If you need your users to publish from their browsers only with certain video codec, you can indicate that by setting "videocodecs" parameter. E.g. to make server accept only H.264 you can set it like this:
https://your_host/live/whip?whipauth=login:password&videocodecs=h264
If you are ready to accept either H.264 or VP8, use comma in that parameter's value:
https://your_host/live/whip?whipauth=login:password&videocodecs=h264,vp8
5. Generating output
5.1 Direct output via limited protocols
- MPEG2TS-based protocols: MPEG-TS over UDP multicast, SRT and RIST, to be played via VLC or ffmpeg.
- SLDP: the protocol supports Opus, it can be played in SLDP web player on Windows, Linux and Android.
5.2 Full-featured transcoded output
5.4 Notice on packet loss
6. Network-related and general parameters
By default, Nimble Streamer works in ice-lite mode.
If Nimble server instance runs on a host with public IP address then additional configuration is not needed.
If a server instance runs on Amazon EC2 then you'll need to create an additional config file at /etc/nimble/whip_input.json and add the following JSON there:
{
"NAT1To1IPs":"a.b.c.d",
"NAT1To1CandidateType":"host"
}
where "a.b.c.d" is a public address assigned to AWS server instance. If it has multiple IP addresses, just add them in the same parameters separating by comma like this:
{
"NAT1To1IPs":"a.b.c.d,w.x.y.z",
"NAT1To1CandidateType":"host"
}
This file is processed by Nimble at the beginning of each new publishing session, so you can change it without re-starting the server.

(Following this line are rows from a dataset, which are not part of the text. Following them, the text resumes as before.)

-- pv_equiv track=rewrite | github.com/Jared-Watson1/tichu | backend/game/combinations.py | _fit_phoenix_in_straight
-- ===== SOURCE A (Python) =====
-- def _fit_phoenix_in_straight(ranks: list[int]) -> tuple[int, int] | None:
--     """Find best placement for Phoenix in a straight. Returns (high_rank, length) or None."""
--     if not ranks:
--         return None
--
--     sorted_ranks = sorted(ranks)
--     n = len(sorted_ranks)
--
--     if len(set(sorted_ranks)) != n:
--         return None
--
--     gaps = []
--     for i in range(1, n):
--         diff = sorted_ranks[i] - sorted_ranks[i - 1]
--         if diff == 1:
--             continue
--         elif diff == 2:
--             gaps.append(i)
--         else:
--             return None
--
--     if len(gaps) == 0:
--         # no gap: phoenix extends at top for highest rank
--         high = sorted_ranks[-1] + 1
--         if high > 14:
--             high = sorted_ranks[-1]
--             return (high, n + 1)  # extend at bottom instead
--         return (high, n + 1)
--     elif len(gaps) == 1:
--         # phoenix fills the gap
--         return (sorted_ranks[-1], n + 1)
--     else:
--         return None
-- ===== SOURCE B (Python) =====
-- def _fit_phoenix_in_straight(ranks: list[int]) -> tuple[int, int] | None:
--     """Find best placement for Phoenix in a straight. Returns (high_rank, length) or None."""
--     s = set(ranks)
--     if not ranks or len(s) != len(ranks):
--         return None
--     lo, hi, n = min(ranks), max(ranks), len(ranks)
--     missing = (hi - lo + 1) - n  # integers absent from [lo, hi]
--     if missing == 0:
--         high = hi + 1
--         if high > 14:
--             return (hi, n + 1)
--         return (high, n + 1)
--     if missing == 1:
--         return (hi, n + 1)
--     return None
-- ===== Notes on version B (the rewrite author's own statement) =====
-- stated objective: faster
-- what changed: Replaces sort plus the consecutive-difference gap loop by a closed arithmetic test: with distinct ranks, missing = (max - min + 1) - len counts the absent integers of [min,max], and missing 0/1/other decides the three outcomes directly from min, max and length.
import Mathlib
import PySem

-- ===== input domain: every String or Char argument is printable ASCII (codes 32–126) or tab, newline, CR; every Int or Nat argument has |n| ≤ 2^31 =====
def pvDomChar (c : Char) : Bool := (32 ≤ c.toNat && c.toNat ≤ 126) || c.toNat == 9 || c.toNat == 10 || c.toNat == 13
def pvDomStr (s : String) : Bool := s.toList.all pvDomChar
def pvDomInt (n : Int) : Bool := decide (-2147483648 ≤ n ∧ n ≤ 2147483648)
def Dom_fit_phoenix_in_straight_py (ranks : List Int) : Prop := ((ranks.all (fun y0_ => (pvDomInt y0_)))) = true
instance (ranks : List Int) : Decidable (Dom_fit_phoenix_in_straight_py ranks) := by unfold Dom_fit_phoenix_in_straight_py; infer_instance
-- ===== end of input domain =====

-- B replaces A's sort + adjacent-difference gap loop by a closed arithmetic test on min, max and length.

-- ===== PORT A =====
-- the 'for i in range(1, n)' loop of A: walks adjacent pairs, collects gap indices, early-returns None
def pvGapsLoop (prev : Int) (rest : List Int) (i : Int) (gaps : List Int) : Option (List Int) :=
  match rest with
  | [] => some gaps
  | y :: t =>
    let diff := y - prev
    if diff = 1 then pvGapsLoop y t (i + 1) gaps
    else if diff = 2 then pvGapsLoop y t (i + 1) (gaps ++ [i])
    else none

def fit_phoenix_in_straight_py (ranks : List Int) : Option (Int × Int) :=
  if ranks = [] then none
  else
    let sorted_ranks := PySem.List.sorted ranks (fun x => x) false
    let n : Int := sorted_ranks.length
    if (PySem.Set.ofList sorted_ranks).length ≠ sorted_ranks.length then none
    else
      match sorted_ranks with
      | [] => none
      | y0 :: t =>  -- sorted_ranks[-1] = t.getLastD y0 (list known nonempty here)
        match pvGapsLoop y0 t 1 [] with
        | none => none
        | some gaps =>
          if gaps.length = 0 then
            let high := t.getLastD y0 + 1
            if high > 14 then some (t.getLastD y0, n + 1) else some (high, n + 1)
          else if gaps.length = 1 then some (t.getLastD y0, n + 1)
          else none

-- ===== PORT B =====
def fit_phoenix_in_straight_py_alt (ranks : List Int) : Option (Int × Int) :=
  let s := PySem.Set.ofList ranks
  if ranks = [] ∨ s.length ≠ ranks.length then none
  else
    let lo := (PySem.List.min? ranks (fun x => x)).getD 0
    let hi := (PySem.List.max? ranks (fun x => x)).getD 0
    let n : Int := ranks.length
    let missing := (hi - lo + 1) - n
    if missing = 0 then
      let high := hi + 1
      if high > 14 then some (hi, n + 1) else some (high, n + 1)
    else if missing = 1 then some (hi, n + 1)
    else none

-- ===== PRECONDITION & SPEC =====
def Spec_fit_phoenix_in_straight_py (ranks : List Int) (out : Option (Int × Int)) : Prop := out = fit_phoenix_in_straight_py_alt ranks
instance (ranks : List Int) (out : Option (Int × Int)) : Decidable (Spec_fit_phoenix_in_straight_py ranks out) := by unfold Spec_fit_phoenix_in_straight_py; infer_instance

-- ===== CLAIM (what is proved, stated in full; the proofs are below) =====
def Claim_equal_fit_phoenix_in_straight_py : Prop := ∀ (ranks : List Int), Dom_fit_phoenix_in_straight_py ranks → Spec_fit_phoenix_in_straight_py ranks (fit_phoenix_in_straight_py ranks)

-- ===== LEMMAS AND PROOFS =====

-- PySem.Set.ofList xs is a sublist of xs
theorem pv_foldl_add_sublist {α : Type} [BEq α] (ys : List α) (s : List α) :
    List.Sublist (List.foldl PySem.Set.add s ys) (s ++ ys) := by
  induction ys generalizing s with
  | nil => simp
  | cons y t ih =>
    simp only [List.foldl_cons]
    by_cases h : List.contains s y
    · have : PySem.Set.add s y = s := by simp [PySem.Set.add, PySem.Set.contains_eq_listContains, h]
      rw [this]
      exact (ih s).trans (List.Sublist.append_left (List.sublist_cons_self y t) s)
    · have : PySem.Set.add s y = s ++ [y] := by simp [PySem.Set.add, PySem.Set.contains_eq_listContains, h]
      rw [this]
      have := ih (s ++ [y])
      simpa using this
theorem pv_ofList_sublist (xs : List Int) : List.Sublist (PySem.Set.ofList xs) xs := by
  have := pv_foldl_add_sublist xs ([] : List Int)
  simpa [PySem.Set.ofList_eq_foldl] using this

theorem pv_ofList_len_iff (xs : List Int) :
    (PySem.Set.ofList xs).length = xs.length ↔ xs.Nodup := by
  constructor
  · intro h
    have he := List.Sublist.eq_of_length (pv_ofList_sublist xs) h
    have := PySem.Set.nodup_ofList (xs := xs)
    rwa [he] at this
  · intro h
    rw [PySem.Set.ofList_eq_self_of_nodup _ h]

-- last element dominates a strictly increasing chain
theorem pv_last_ge (t : List Int) : ∀ (y0 : Int), List.IsChain (· < ·) (y0 :: t) →
    y0 ≤ t.getLastD y0 ∧ (t.getLastD y0) - y0 ≥ (t.length : Int) := by
  induction t with
  | nil => intro y0 _; simp
  | cons y t ih =>
    intro y0 hc
    rcases hc with _ | _ | ⟨hlt, hc⟩
    have := ih y hc
    have hL : (y :: t).getLastD y0 = t.getLastD y := by
      cases t <;> simp [List.getLastD]
    rw [hL]
    constructor
    · omega
    · simp only [List.length_cons]
      push_cast
      omega

theorem pv_mem_le_last (t : List Int) : ∀ (y0 : Int), List.IsChain (· < ·) (y0 :: t) →
    ∀ y ∈ y0 :: t, y ≤ t.getLastD y0 := by
  induction t with
  | nil => intro y0 _ y hy; simp at hy; simp [hy]
  | cons z t ih =>
    intro y0 hc y hy
    rcases hc with _ | _ | ⟨hlt, hc⟩
    have hL : (z :: t).getLastD y0 = t.getLastD z := by
      cases t <;> simp [List.getLastD]
    rw [hL]
    rcases List.mem_cons.mp hy with rfl | hy
    · have := ih z hc z (by simp)
      omega
    · exact ih z hc y hy

theorem pv_first_le_mem (t : List Int) : ∀ (y0 : Int), List.IsChain (· < ·) (y0 :: t) →
    ∀ y ∈ y0 :: t, y0 ≤ y := by
  induction t with
  | nil => intro y0 _ y hy; simp at hy; simp [hy]
  | cons z t ih =>
    intro y0 hc y hy
    rcases hc with _ | _ | ⟨hlt, hc⟩
    rcases List.mem_cons.mp hy with rfl | hy
    · exact le_refl _
    · have := ih z hc y hy
      omega

-- characterisation of A's gap loop on a strictly increasing chain
theorem pv_gaps_spec (t : List Int) : ∀ (y0 i : Int) (gaps : List Int),
    List.IsChain (· < ·) (y0 :: t) →
    (match pvGapsLoop y0 t i gaps with
     | some g => t.getLastD y0 - y0 = (t.length : Int) + ((g.length : Int) - (gaps.length : Int))
                  ∧ gaps.length ≤ g.length
     | none => t.getLastD y0 - y0 ≥ (t.length : Int) + 2) := by
  induction t with
  | nil => intro y0 i gaps _; simp [pvGapsLoop]
  | cons y t ih =>
    intro y0 i gaps hc
    rcases hc with _ | _ | ⟨hlt, hc⟩
    have hL : (y :: t).getLastD y0 = t.getLastD y := by
      cases t <;> simp [List.getLastD]
    simp only [pvGapsLoop, hL, List.length_cons]
    by_cases h1 : y - y0 = 1
    · simp only [h1]
      have := ih y (i + 1) gaps hc
      revert this
      cases pvGapsLoop y t (i + 1) gaps with
      | none => intro h; simp only at h ⊢; push_cast; omega
      | some g => intro h; simp only at h ⊢; push_cast; omega
    · rw [if_neg h1]
      by_cases h2 : y - y0 = 2
      · rw [if_pos h2]
        have := ih y (i + 1) (gaps ++ [i]) hc
        revert this
        cases pvGapsLoop y t (i + 1) (gaps ++ [i]) with
        | none => intro h; simp only at h ⊢; push_cast; omega
        | some g => intro h; simp only [List.length_append, List.length_cons,
            List.length_nil] at h ⊢; push_cast at h ⊢; omega
      · rw [if_neg h2]
        have h3 : y - y0 ≥ 3 := by omega
        have := (pv_last_ge t y hc).2
        simp only
        push_cast
        omega

theorem fit_phoenix_spec_aux (ranks : List Int) :
    fit_phoenix_in_straight_py ranks = fit_phoenix_in_straight_py_alt ranks := by
  by_cases hnil : ranks = []
  · subst hnil; decide
  · by_cases hnd : ranks.Nodup
    · -- distinct case
      set ys := PySem.List.sorted ranks (fun x => x) false with hys
      have hperm : ys.Perm ranks := PySem.List.sorted_perm ..
      have hysnd : ys.Nodup := hperm.nodup_iff.mpr hnd
      have hple : ys.Pairwise (fun a b => (fun x => x) a ≤ (fun x => x) b) :=
        PySem.List.sorted_pairwise ..
      have hplt : ys.Pairwise (· < ·) := by
        have := List.Pairwise.and hple hysnd
        exact this.imp (fun h => lt_of_le_of_ne h.1 h.2)
      have hysne : ys ≠ [] := by
        intro h
        rw [h] at hperm
        exact hnil hperm.symm.eq_nil
      obtain ⟨y0, t, hyt⟩ := List.exists_cons_of_ne_nil hysne
      have hchain : List.IsChain (· < ·) (y0 :: t) := by
        rw [List.isChain_iff_pairwise]
        rw [hyt] at hplt
        exact hplt
      have hsetA : (PySem.Set.ofList ys).length = ys.length :=
        (pv_ofList_len_iff ys).mpr hysnd
      have hsetB : (PySem.Set.ofList ranks).length = ranks.length :=
        (pv_ofList_len_iff ranks).mpr hnd
      have hlen : ys.length = ranks.length := hperm.length_eq
      -- min and max of ranks are the head and last of the sorted list
      have hmin : (PySem.List.min? ranks (fun x => x)).getD 0 = y0 := by
        cases hm : PySem.List.min? ranks (fun x => x) with
        | none => exact absurd ((PySem.List.min?_eq_none_iff _ _).mp hm) hnil
        | some m =>
          have hmem : m ∈ ranks := PySem.List.min?_mem hm
          have hmys : m ∈ ys := hperm.mem_iff.mpr hmem
          have h1 : y0 ≤ m := pv_first_le_mem t y0 hchain m (hyt ▸ hmys)
          have hy0 : y0 ∈ ranks := hperm.mem_iff.mp (hyt ▸ List.mem_cons_self ..)
          have h2 : m ≤ y0 := PySem.List.min?_isMin hm y0 hy0
          simp only [Option.getD_some]
          omega
      have hmax : (PySem.List.max? ranks (fun x => x)).getD 0 = t.getLastD y0 := by
        cases hm : PySem.List.max? ranks (fun x => x) with
        | none => exact absurd ((PySem.List.max?_eq_none_iff _ _).mp hm) hnil
        | some m =>
          have hmem : m ∈ ranks := PySem.List.max?_mem hm
          have hmys : m ∈ ys := hperm.mem_iff.mpr hmem
          have h1 : m ≤ t.getLastD y0 := pv_mem_le_last t y0 hchain m (hyt ▸ hmys)
          have hlm : t.getLastD y0 ∈ ys := by
            rw [hyt]
            rcases t.eq_nil_or_concat with rfl | ⟨l, a, rfl⟩
            · simp
            · simp
          have h2 : t.getLastD y0 ≤ m :=
            PySem.List.max?_isMax hm _ (hperm.mem_iff.mp hlm)
          simp only [Option.getD_some]
          omega
      -- unfold both ports and compare branch by branch
      rw [fit_phoenix_in_straight_py, fit_phoenix_in_straight_py_alt]
      simp only [hnil, if_false, ← hys, hsetB, hmin, hmax]
      rw [if_neg (by simp [hsetA])]
      rw [if_neg (by simp)]
      rw [hyt]
      have hlen' : (t.length : Int) + 1 = (ranks.length : Int) := by
        rw [← hlen, hyt]; push_cast [List.length_cons]; ring
      have hg := pv_gaps_spec t y0 1 [] hchain
      cases hgl : pvGapsLoop y0 t 1 [] with
      | none =>
        rw [hgl] at hg
        simp only at hg
        simp only [hgl]
        rw [if_neg (by omega), if_neg (by omega)]
      | some g =>
        rw [hgl] at hg
        simp only [List.length_nil, Nat.cast_zero] at hg
        obtain ⟨hg1, -⟩ := hg
        simp only [hgl]
        have hn : (((y0 :: t).length : Nat) : Int) = (ranks.length : Int) := by
          simp only [List.length_cons]; push_cast; omega
        rw [hn]
        split_ifs <;> first | rfl | (exfalso; omega)
    · -- duplicate case: both return none
      have hA : (PySem.Set.ofList (PySem.List.sorted ranks (fun x => x) false)).length
          ≠ ranks.length := by
        intro h
        rw [← (PySem.List.sorted_perm ranks (fun x => x) false).length_eq] at h
        exact hnd ((PySem.List.sorted_perm ..).nodup_iff.mp ((pv_ofList_len_iff _).mp h))
      have hB : (PySem.Set.ofList ranks).length ≠ ranks.length := by
        intro h; exact hnd ((pv_ofList_len_iff ranks).mp h)
      simp [fit_phoenix_in_straight_py, fit_phoenix_in_straight_py_alt, hnil, hA, hB]

-- ===== VERDICT (by name: the statement is the Claim_ definition above) =====
theorem fit_phoenix_in_straight_py_spec : Claim_equal_fit_phoenix_in_straight_py := by
  intro ranks _
  exact fit_phoenix_spec_aux ranks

To define ports range, you can also add these parameters:
{
"PortMin":1000,}
"PortMax":40000
In this case the candidates will be selected only from the range of ports 1000 to 40000.
If you want to use the same port for all WHIP ingest connections, you can use the following parameter instead of PortMin and PortMax.
{
"ICEUDPMuxPort":1234
}
Notice that you cannot use the same port for both WHIP ingest and WHEP playback simultaneously.
If you use network parameters mentioned above, the combined JSON in this case will be:
{
"NAT1To1IPs":"a.b.c.d",
"NAT1To1CandidateType":"host",
"PortMin":1000,
"PortMax":40000
}
In addition you can use this config file to define supported codecs on the server level instead of defining them per session using SupportedVideoCodecs parameter:
{
"NAT1To1IPs":"a.b.c.d",
"NAT1To1CandidateType":"host",
"PortMin":1000,
"PortMax":40000,
"SupportedVideoCodecs":"vp8,h264"
}
JSON format requires this kind of syntax and if you add them in different blocks or have no commas between parameters, Nimble will not process the config.